Could you please have a look and see if there is anything I have done obviously wrong, or have misunderstood something? Many thanks!

Code and output text file is attached. output.txt

[MaximilianPi]

Hi @AndrewCSlater,

1. you should also scale the XY coords (you scaled env) -> which may explain why the models get worse with the spatial component
2. if you use a linear object to model space, you should use a trend surface model ->~0+X+Y:X:Y+I(X^2)+I(Y^2) because the interaction alone is often not flexible enough

Btw, 1000 iterations is a small overkill, the model should converge within 100-200 iterations and if not you should increase/decrease the learning_rate

[AndrewCSlater]

Hi Max,

Brilliant, thank you! So while I can't claim to understand the maths behind it, scaling the coordinates made the R2 increase, and then using the code you gave for the linear spatial component improves the model R2 even further.

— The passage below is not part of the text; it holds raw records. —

-- pv_equiv track=rewrite | github.com/spg-stany/python | tetrisBox/grid.py | matrica
-- ===== SOURCE A (Python) =====
-- def matrica(slovar_L):    # список заполненных ячеек построчно [0 - 18]
--     a = []
--     matrica_zapolnennyh_yacheek = [[], [], [], [], [], [], [], [], [], [], [], [], [], [], [], [], [], [], []]
--     for key, value in slovar_L.items():
--         if value == 1:
--             a.append(key)
--     for i in range(len(matrica_zapolnennyh_yacheek)):
--         for j in a:
--             if j[1] == i:
--                 matrica_zapolnennyh_yacheek[i].append([*j])
--     return matrica_zapolnennyh_yacheek
-- ===== SOURCE B (Python) =====
-- def matrica(slovar_L):    # single pass: drop each filled cell straight into its row
--     rows = [[] for _ in range(19)]
--     for key, value in slovar_L.items():
--         if value == 1 and 0 <= key[1] <= 18:
--             rows[key[1]].append([*key])
--     return rows
-- ===== Notes on version B (the rewrite author's own statement) =====
-- stated objective: simpler
-- what changed: Replaces the two-phase collect-then-rescan (19 outer rows x full rescan of the collected cells) with one pass over the dict items that appends each filled in-range cell directly into its row bucket.
import Mathlib
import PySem

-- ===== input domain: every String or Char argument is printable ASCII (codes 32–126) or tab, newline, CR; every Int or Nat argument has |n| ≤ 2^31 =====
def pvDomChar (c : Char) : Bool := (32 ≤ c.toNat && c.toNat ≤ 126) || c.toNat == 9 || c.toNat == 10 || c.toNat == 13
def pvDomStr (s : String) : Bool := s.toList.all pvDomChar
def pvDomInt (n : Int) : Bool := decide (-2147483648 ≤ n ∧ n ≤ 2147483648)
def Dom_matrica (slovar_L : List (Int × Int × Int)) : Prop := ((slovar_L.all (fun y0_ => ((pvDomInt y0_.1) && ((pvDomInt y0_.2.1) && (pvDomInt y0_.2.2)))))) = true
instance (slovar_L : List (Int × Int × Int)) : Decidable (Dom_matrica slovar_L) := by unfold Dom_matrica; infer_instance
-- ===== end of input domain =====

-- B replaces A's collect-then-rescan-per-row with a single pass placing each filled cell
-- directly into its row bucket; objective: simpler (same asymptotic cost, no speed claim).

-- ===== PORT A =====
-- a = []; for key, value in slovar_L.items(): if value == 1: a.append(key)
def matricaCollect (slovar_L : List (Int × Int × Int)) : List (Int × Int) :=
  slovar_L.foldl (fun a kv => if kv.2.2 = 1 then a ++ [(kv.1, kv.2.1)] else a) []

-- for j in a: if j[1] == i: matrica_zapolnennyh_yacheek[i].append([*j])
def matricaRow (a : List (Int × Int)) (i : Int) (rows : List (List (List Int))) :
    List (List (List Int)) :=
  a.foldl (fun rows j =>
    if j.2 = i then
      PySem.List.pySetD rows i (PySem.List.pyGetD rows i [] ++ [[j.1, j.2]])
    else rows) rows

def matrica (slovar_L : List (Int × Int × Int)) : List (List (List Int)) :=
  let a := matricaCollect slovar_L
  let m0 : List (List (List Int)) :=
    [[], [], [], [], [], [], [], [], [], [], [], [], [], [], [], [], [], [], []]
  (PySem.List.pyRange 0 (PySem.List.len m0) 1).foldl (fun rows i => matricaRow a i rows) m0

-- ===== PORT B =====
def matrica_alt (slovar_L : List (Int × Int × Int)) : List (List (List Int)) :=
  slovar_L.foldl (fun rows kv =>
    if kv.2.2 = 1 ∧ 0 ≤ kv.2.1 ∧ kv.2.1 ≤ 18 then
      PySem.List.pySetD rows kv.2.1 (PySem.List.pyGetD rows kv.2.1 [] ++ [[kv.1, kv.2.1]])
    else rows) (List.replicate 19 [])

-- ===== PRECONDITION & SPEC =====
def Spec_matrica (slovar_L : List (Int × Int × Int)) (out : List (List (List Int))) : Prop := out = matrica_alt slovar_L
instance (slovar_L : List (Int × Int × Int)) (out : List (List (List Int))) : Decidable (Spec_matrica slovar_L out) := by unfold Spec_matrica; infer_instance

-- ===== CLAIM (what is proved, stated in full; the proofs are below) =====
def Claim_equal_matrica : Prop := ∀ (slovar_L : List (Int × Int × Int)), Dom_matrica slovar_L → Spec_matrica slovar_L (matrica slovar_L)

-- ===== LEMMAS AND PROOFS =====

-- the cells of row k, in input order
def cellsOf (L : List (Int × Int × Int)) (k : Int) : List (List Int) :=
  (L.filter (fun kv => decide (kv.2.2 = 1 ∧ kv.2.1 = k))).map (fun kv => [kv.1, kv.2.1])

theorem bfold_getElem? (L : List (Int × Int × Int)) :
    ∀ (rows : List (List (List Int))), rows.length = 19 → ∀ k : Nat,
    (L.foldl (fun rows kv =>
      if kv.2.2 = 1 ∧ 0 ≤ kv.2.1 ∧ kv.2.1 ≤ 18 then
        PySem.List.pySetD rows kv.2.1 (PySem.List.pyGetD rows kv.2.1 [] ++ [[kv.1, kv.2.1]])
      else rows) rows)[k]? = (rows[k]?).map (· ++ cellsOf L (k : Int)) := by
  induction L with
  | nil => intro rows h k; simp [cellsOf]
  | cons kv L ih =>
    intro rows h k
    obtain ⟨x, y, v⟩ := kv
    simp only [List.foldl_cons]
    by_cases hg : v = 1 ∧ 0 ≤ y ∧ y ≤ 18
    · obtain ⟨hv, hy0, hy18⟩ := hg
      have hset : PySem.List.pySetD rows y (PySem.List.pyGetD rows y [] ++ [[x, y]])
          = rows.set y.toNat (PySem.List.pyGetD rows y [] ++ [[x, y]]) :=
        PySem.List.pySetD_of_nonneg _ _ hy0
      rw [if_pos ⟨hv, hy0, hy18⟩, hset,
        ih _ (by simp [h])]
      have hylt : y.toNat < rows.length := by omega
      by_cases hk : k = y.toNat
      · subst hk
        have hget : PySem.List.pyGetD rows y ([] : List (List Int)) = rows[y.toNat] := by
          have := PySem.List.pyGetD_eq_getElem (xs := rows) (i := y) (d := ([] : List (List Int)))
            hy0 (by simp [h]; omega)
          simpa using this
        have hkk : ((y.toNat : Int)) = y := by omega
        simp [hylt, hget, cellsOf, hv, hkk, List.append_assoc]
      · have hky : y ≠ ((k : Int)) := by omega
        simp [Ne.symm hk, cellsOf, hky]
    · rw [if_neg hg, ih _ h]
      by_cases hk : k < 19
      · have : ¬ (v = 1 ∧ y = (k : Int)) := by
          rintro ⟨hv, rfl⟩; exact hg ⟨hv, by omega, by omega⟩
        simp [cellsOf, this]
      · have hnone : rows[k]? = none := by
          rw [List.getElem?_eq_none_iff]; omega
        simp [hnone]

theorem matricaRow_length (a : List (Int × Int)) (i : Int) :
    ∀ rows : List (List (List Int)), (matricaRow a i rows).length = rows.length := by
  induction a with
  | nil => intro rows; rfl
  | cons j a ih =>
    intro rows
    simp only [matricaRow, List.foldl_cons] at *
    split
    · rw [ih]; exact PySem.List.length_pySetD ..
    · exact ih rows

theorem matricaRow_getElem? (a : List (Int × Int)) (i : Int) (hi0 : 0 ≤ i) (hi : i < 19) :
    ∀ (rows : List (List (List Int))), rows.length = 19 → ∀ k : Nat,
    (matricaRow a i rows)[k]? =
      if (k : Int) = i then
        (rows[k]?).map (· ++ (a.filter (fun j => decide (j.2 = i))).map (fun j => [j.1, j.2]))
      else rows[k]? := by
  induction a with
  | nil =>
    intro rows h k
    simp [matricaRow]
  | cons j a ih =>
    intro rows h k
    obtain ⟨x, y⟩ := j
    simp only [matricaRow, List.foldl_cons] at *
    by_cases hy : y = i
    · subst hy
      rw [if_pos rfl]
      have hylt : y.toNat < rows.length := by omega
      have hset : PySem.List.pySetD rows y (PySem.List.pyGetD rows y [] ++ [[x, y]])
          = rows.set y.toNat (PySem.List.pyGetD rows y [] ++ [[x, y]]) :=
        PySem.List.pySetD_of_nonneg _ _ hi0
      have hget : PySem.List.pyGetD rows y ([] : List (List Int)) = rows[y.toNat] := by
        have := PySem.List.pyGetD_eq_getElem (xs := rows) (i := y) (d := ([] : List (List Int)))
          hi0 (by simp [h]; omega)
        simpa using this
      rw [hset, ih _ (by simp [h])]
      by_cases hk : (k : Int) = y
      · have hkt : k = y.toNat := by omega
        subst hkt
        simp [hk, hylt, hget, List.append_assoc]
      · have hkt : k ≠ y.toNat := by omega
        simp [hk, Ne.symm hkt]
    · rw [if_neg hy, ih _ h]
      by_cases hk : (k : Int) = i
      · simp [hk, hy]
      · simp [hk]

theorem outer_getElem? (a : List (Int × Int)) :
    ∀ (n : Nat), n ≤ 19 → ∀ (rows : List (List (List Int))), rows.length = 19 → ∀ k : Nat,
    ((PySem.List.pyRange (19 - (n : Int)) 19 1).foldl (fun rows i => matricaRow a i rows) rows)[k]?
      = if 19 - (n : Int) ≤ (k : Int) ∧ k < 19 then
          (rows[k]?).map (· ++ (a.filter (fun j => decide (j.2 = (k : Int)))).map (fun j => [j.1, j.2]))
        else rows[k]? := by
  intro n
  induction n with
  | zero =>
    intro _ rows h k
    rw [PySem.List.pyRange_one_eq_nil (by omega)]
    have h0 : ¬ (19 - ((0:Nat) : Int) ≤ (k : Int) ∧ k < 19) := by omega
    rw [if_neg h0]; rfl
  | succ n ih =>
    intro hn rows h k
    have hcons : PySem.List.pyRange (19 - ((n : Int) + 1)) 19 1
        = (19 - ((n : Int) + 1)) :: PySem.List.pyRange (19 - (n : Int)) 19 1 := by
      have := PySem.List.pyRange_one_cons (a := 19 - ((n : Int) + 1)) (b := 19) (by omega)
      rw [this]; ring_nf
    push_cast
    push_cast at ih
    rw [hcons, List.foldl_cons,
      ih (by omega) _ (by rw [matricaRow_length]; exact h),
      matricaRow_getElem? a _ (by omega) (by omega) _ h]
    by_cases hk1 : (k : Int) = 19 - ((n : Int) + 1)
    · have h1 : ¬ (19 - (n : Int) ≤ (k : Int) ∧ k < 19) := by omega
      have h2 : (19 - ((n : Int) + 1) ≤ (k : Int) ∧ k < 19) := by omega
      rw [if_neg h1, if_pos hk1, if_pos h2, hk1]
    · rw [if_neg hk1]
      by_cases h1 : 19 - (n : Int) ≤ (k : Int) ∧ k < 19
      · rw [if_pos h1, if_pos (by omega)]
      · rw [if_neg h1, if_neg (by omega)]

theorem collect_eq (L : List (Int × Int × Int)) :
    matricaCollect L = (L.filter (fun kv => decide (kv.2.2 = 1))).map (fun kv => (kv.1, kv.2.1)) := by
  have := PySem.List.foldl_append_ite (l := L) (p := fun kv : Int × Int × Int => kv.2.2 = 1)
    (f := fun kv => (kv.1, kv.2.1)) (acc := [])
  simpa [matricaCollect] using this

theorem cells_eq (L : List (Int × Int × Int)) (k : Int) :
    ((matricaCollect L).filter (fun j => decide (j.2 = k))).map (fun j => [j.1, j.2])
      = cellsOf L k := by
  rw [collect_eq]
  simp [List.filter_map, List.filter_filter, cellsOf, Function.comp_def]
  exact congrArg _ (List.filter_congr fun a _ => by rw [Bool.and_comm])

theorem matrica_eq_alt (L : List (Int × Int × Int)) : matrica L = matrica_alt L := by
  apply List.ext_getElem?
  intro k
  have hm0 : ([[], [], [], [], [], [], [], [], [], [], [], [], [], [], [], [], [], [], []] :
      List (List (List Int))) = List.replicate 19 [] := rfl
  have hA := outer_getElem? (matricaCollect L) 19 (by omega)
    (List.replicate 19 []) (by simp) k
  have hB := bfold_getElem? L (List.replicate 19 []) (by simp) k
  simp only [matrica, matrica_alt, PySem.List.len_eq, hm0, List.length_replicate,
    Nat.cast_ofNat] at *
  norm_num at hA
  rw [hA, hB]
  by_cases hk : k < 19
  · simp [hk, cells_eq]
  · simp [hk]

-- ===== VERDICT (by name: the statement is the Claim_ definition above) =====
theorem matrica_spec : Claim_equal_matrica := by
  intro L _
  unfold Spec_matrica
  exact matrica_eq_alt L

Re Iterations - I ran 1000 thinking it was quite small as I previously ran the hmsc package where we ran many thousand iterations as burn in and many thousands more once we started recording them, and thinned them to sample every nth one, to end up with multiple chains of several hundred long. Does sjSDM do something similar but more automated, or use different terminology? I'm happy with fewer iterations as it's much faster!

[MaximilianPi]

Hi Andrew,

Scaling: it's not about the math, it's about how we optimize the model. Stochastic gradient descent along with multivariate probit MC approximation is more difficult when some of the variables are on a completely different scale

Iterations: sjSDM is a point estimator based on maximum likelihood estimation (MLE), and the iteration argument corresponds to the number of optimization steps to obtain our point estimates. Hmsc is based on Bayesian inference, which means that Hmsc infers the distributions of all model parameters and does so using MCMC sampling, here, the number of iterations is equal to the number of samples to approximate the distributions of the parameters. MLE is generally faster than Bayesian inference with MCMC sampling.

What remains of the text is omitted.